Fast: the experimental process is streamlined and time consuming

Micro: small amount of cells, suitable for clinical samples

Accurate: good repeatability, high consistency with similar technologies and similar sequencing platforms

Comprehensive: access to a large amount of information (full genome regulation activity map, full transcription factor binding map)

3. ATAC-seq information analysis

Standard analysis: Peak detection, Peak length detection, Peak depth distribution, Peak-related genes, differential peak detection between samples, differential peak-related genes between samples, GO and KEGG enrichment analysis of differential peak-related genes between samples

Advanced information analysis: nucleosome localization analysis, transcription factor binding analysis (requires customers to provide TF names of interest), genome-wide activity map

Joint analysis: association analysis between ATAC-Seq and RNA-Seq, correlation analysis between ATAC-Seq and ChIP-Seq

Cloud sequence biology - ATAC-seq related article ideas summary

1. Association analysis between ATAC-Seq and RNA-Seq

The ATAC-seq results, we studied the genes that are transcribed under this spatiotemporal condition and some sequences of homeopathic regulatory elements, then we can analyze these genes. Combining the results of RNA-seq, looking at some of the abundance of DNA sequences detected on ATAC, whether the corresponding transcript expression is also increased, can also find the corresponding upstream regulatory sequences of transcript-related genes, so that the overall analysis from DNA The process of RNA transcription, and further analysis of gene function, combined with experimental phenotypes, to clarify the process of apparent regulation-expression-function-phenotype.

Case analysis:

EGRINs (EnvironmentalGene Regulatory Influence Networks) in Rice That Function in the Response to Water Deficit, High Temperature, and Agricultural Environments OPEN. The Plant Cell, IF: 8.228

This article is a classic case of joint analysis using ATAC-seq and RNA-seq. The authors selected five different rice varieties and heat treated and dried them separately to simulate the two stress environments of high temperature and water shortage. Furthermore, RNA-seq detection of RNA expression differences and ATAC-seq were used to detect differences in chromatin open regions in five rice cultivars treated with this stress. Finally, the ATAC-seq data and RNA-seq data are combined with the transcription information of the transcription factor. Construction of a regulatory network map of plant-stressed transcription factor-target genes and the search for key transcription factor-target gene modules that predict key transcription factor activity. Complete studies of transcription factors involved in plant response in response to conditions.

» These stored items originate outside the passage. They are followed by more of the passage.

def comprise_morewords (line : List String) (pharse : Int) : List String :=
  let length : Int := (line.length : Int) - pharse + 1
  let lens : List Int := List.replicate pharse.toNat 0            -- [0] * pharse
  cmAOuter line pharse length length.toNat 0 0 [] lens []

-- ===== PORT B =====
-- 'a' <= w[0] <= 'z'  (w[0] raises on the empty word; Pre_ keeps reached words nonempty)
def cmBOk (w : String) : Bool :=
  let c := (PySem.List.pyGet? w.toList 0).getD ' '
  decide ('a' ≤ c ∧ c ≤ 'z')

def comprise_morewords_alt (line : List String) (pharse : Int) : List String :=
  if pharse < 1 then []
  else
    ((PySem.List.pyRange 0 ((line.length : Int) - pharse + 1) 1).filter
        (fun s => (PySem.List.slice line (some s) (some (s + pharse))).all cmBOk)).map
      (fun s => PySem.Str.join " " (PySem.List.slice line (some s) (some (s + pharse))))

-- ===== PRECONDITION & SPEC =====
-- first character test used by Pre_'s reachability condition ('a' <= w[0] <= 'z' on a nonempty word)
def cmLowerFirstB (w : String) : Bool :=
  match w.toList with
  | [] => false
  | c :: _ => decide ('a' ≤ c ∧ c ≤ 'z')
-- pv_equiv track=rewrite | github.com/takahiro-shimizu-2/judgesystem | packages/engine/domain/ocr_processing.py | _select_best_value
-- ===== SOURCE A (Python) =====
-- from collections import Counter
--
-- def _select_best_value(values):
--     """
--     複数の値から "もっともらしい" 値を選択
--     """
--     valid_values = [
--         v for v in values
--         if v is not None
--         and v != ''
--         and str(v).lower() not in ['null', 'nan', 'none']
--     ]
--
--     if not valid_values:
--         return None
--
--     counter = Counter(valid_values)
--     most_common = counter.most_common(1)[0][0]
--
--     return most_common
-- ===== SOURCE B (Python) =====
-- def _select_best_value(values):
--     """
--     One fused pass: count valid values in a plain dict while tracking the
--     current best (Counter tie-break = first-seen among max counts, kept via
--     first-occurrence ranks), instead of Counter + most_common.
--     """
--     counts = {}
--     first = {}
--     best = None
--     best_count = 0
--     best_first = -1
--     for v in values:
--         if v is None or v == '' or str(v).lower() in ('null', 'nan', 'none'):
--             continue
--         if v not in first:
--             first[v] = len(first)
--         c = counts.get(v, 0) + 1
--         counts[v] = c
--         if c > best_count or (c == best_count and first[v] < best_first):
--             best = v
--             best_count = c
--             best_first = first[v]
--     return best
-- ===== Notes on version B (the rewrite author's own statement) =====
-- stated objective: alternative
-- what changed: Replaces filter-list + Counter + most_common(1) with one fused pass that counts in a plain dict and maintains the running best value inline (update on strictly greater count, or equal count with an earlier first-occurrence rank), so the rank/sort step of most_common disappears.
import Mathlib
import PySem

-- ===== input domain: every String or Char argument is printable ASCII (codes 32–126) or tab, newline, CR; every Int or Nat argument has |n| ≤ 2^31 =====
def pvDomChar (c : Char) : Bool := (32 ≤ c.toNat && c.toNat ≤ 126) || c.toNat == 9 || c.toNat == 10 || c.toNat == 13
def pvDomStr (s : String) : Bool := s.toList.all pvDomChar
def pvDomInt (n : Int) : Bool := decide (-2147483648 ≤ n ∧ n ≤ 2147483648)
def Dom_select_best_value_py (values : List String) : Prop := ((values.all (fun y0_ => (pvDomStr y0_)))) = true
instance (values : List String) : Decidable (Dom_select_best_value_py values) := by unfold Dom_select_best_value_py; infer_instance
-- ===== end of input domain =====

-- B replaces filter + Counter + most_common by ONE fused counting pass that keeps the running best
-- (strict-greater count, or equal count with earlier first occurrence); objective: alternative.

-- ===== PORT A =====
-- the validity test both Pythons share: v != '' and str(v).lower() not in ['null','nan','none']
-- ('v is None' can never fire: the arguments are strings)
def pvValid (v : String) : Bool :=
  !(v == "") && !(["null", "nan", "none"].contains (PySem.Str.lower v))

def select_best_value_py (values : List String) : Option String :=
  let valid_values := values.filter (fun v => pvValid v)
  if valid_values = [] then none
  else
    -- counter.most_common(1)[0][0]: most_common(1) = stable descending sort of items by count, first item
    match PySem.List.sorted (PySem.Dict.counter valid_values).items (fun p => p.2) true with
    | [] => none   -- unreachable: valid_values ≠ [] (Python would raise IndexError)
    | p :: _ => some p.1

-- ===== PORT B =====
-- loop body of Source B: state = (counts, first, best, best_count, best_first)
def pvBStep (st : PySem.Dict String Int × PySem.Dict String Int × Option String × Int × Int)
    (v : String) : PySem.Dict String Int × PySem.Dict String Int × Option String × Int × Int :=
  match st with
  | (counts, first, best, best_count, best_first) =>
    if !(pvValid v) then (counts, first, best, best_count, best_first)  -- continue
    else
      let first' := if first.contains v then first else first.insert v (first.size : Int)
      let c := counts.getD v 0 + 1
      let counts' := counts.insert v c
      if c > best_count ∨ (c = best_count ∧ first'.getD v 0 < best_first) then
        (counts', first', some v, c, first'.getD v 0)
      else
        (counts', first', best, best_count, best_first)

def select_best_value_py_alt (values : List String) : Option String :=
  (values.foldl pvBStep (PySem.Dict.empty, PySem.Dict.empty, none, 0, -1)).2.2.1

-- ===== PRECONDITION & SPEC =====
def Spec_select_best_value_py (values : List String) (out : Option String) : Prop := out = select_best_value_py_alt values
instance (values : List String) (out : Option String) : Decidable (Spec_select_best_value_py values out) := by unfold Spec_select_best_value_py; infer_instance

-- ===== CLAIM (what is proved, stated in full; the proofs are below) =====
def Claim_equal_select_best_value_py : Prop := ∀ (values : List String), Dom_select_best_value_py values → Spec_select_best_value_py values (select_best_value_py values)

-- ===== LEMMAS AND PROOFS =====

-- "argmax, first on ties": the one-option fold both sides reduce to
def pvStep {α : Type} (key : α → Int) (b : Option α) (x : α) : Option α :=
  match b with
  | none => some x
  | some m => if key m < key x then some x else some m

def pvAF {α : Type} (key : α → Int) (l : List α) : Option α := l.foldl (pvStep key) none

theorem pvHead?_insertBy {α : Type} (before : α → α → Bool) (x : α) (ys : List α) :
    (PySem.List.insertBy before x ys).head? =
      some (match ys with | [] => x | y :: _ => if before x y then x else y) := by
  cases ys with
  | nil => simp [PySem.List.insertBy]
  | cons y t => simp only [PySem.List.insertBy]; split <;> simp

theorem pvHead?_foldl_ins {α : Type} (key : α → Int) (l : List α) (acc : List α) :
    (l.foldl (fun acc x => PySem.List.insertBy (fun a b => decide (key b < key a)) x acc) acc).head?
      = l.foldl (pvStep key) acc.head? := by
  induction l generalizing acc with
  | nil => rfl
  | cons x t ih =>
    simp only [List.foldl_cons]
    rw [ih]
    congr 1
    rw [pvHead?_insertBy]
    cases acc with
    | nil => rfl
    | cons y ys => simp only [pvStep, List.head?]; split <;> simp_all

theorem pvHead?_sorted_rev {α : Type} (key : α → Int) (l : List α) :
    (PySem.List.sorted l key true).head? = pvAF key l := by
  rw [PySem.List.sorted_rev_eq_foldl_insertBy]
  exact pvHead?_foldl_ins key l []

Joint analysis of ATAC-seq and RNA-seq

2. Joint analysis of ATAC-seq and ChIP-seq

In the ChIP experiment, many times we used to study those genes regulated by transcription factors. So, do you not need to do ChIP experiments after ATAC sequencing? In fact, it is not like transcriptome sequencing, you can know the up-and-down of gene expression, but we still need to use qPCR for molecular biology verification. After ATAC sequencing, ChIP-seq is also needed for further verification. The sequencing results of ChIP are used to further verify some of the transcription factor binding regions predicted by ATAC.

Case analysis:

Nfib Promotes Metastasis through a Widespread Increase in Chromatin Accessibility.Cell, IF:31.398

This article examines the background mechanism of human small cell lung cancer to promote cancer spread and metastasis by comparing the differences between primary and metastatic small cell lung cancer cells. First, using ATAC-seq, it was found that NFI family transcription factors are enriched in the open chromatin open sites, indicating that NFI family transcription factors play an important role in regulating tumor cell metastasis. Further ChIP-seq, combined analysis of the two sequencing results, found that the number of copies of Nfib was increased in the high open site of chromatin, and Nfib was highly expressed in invasive primary tumors and metastatic tumors, Nfib expression The function of maintaining chromatin and opening of the distal regulatory region and promoting the expression of neural genes indicates that Nfib plays an important role in promoting cancer cell proliferation and migration.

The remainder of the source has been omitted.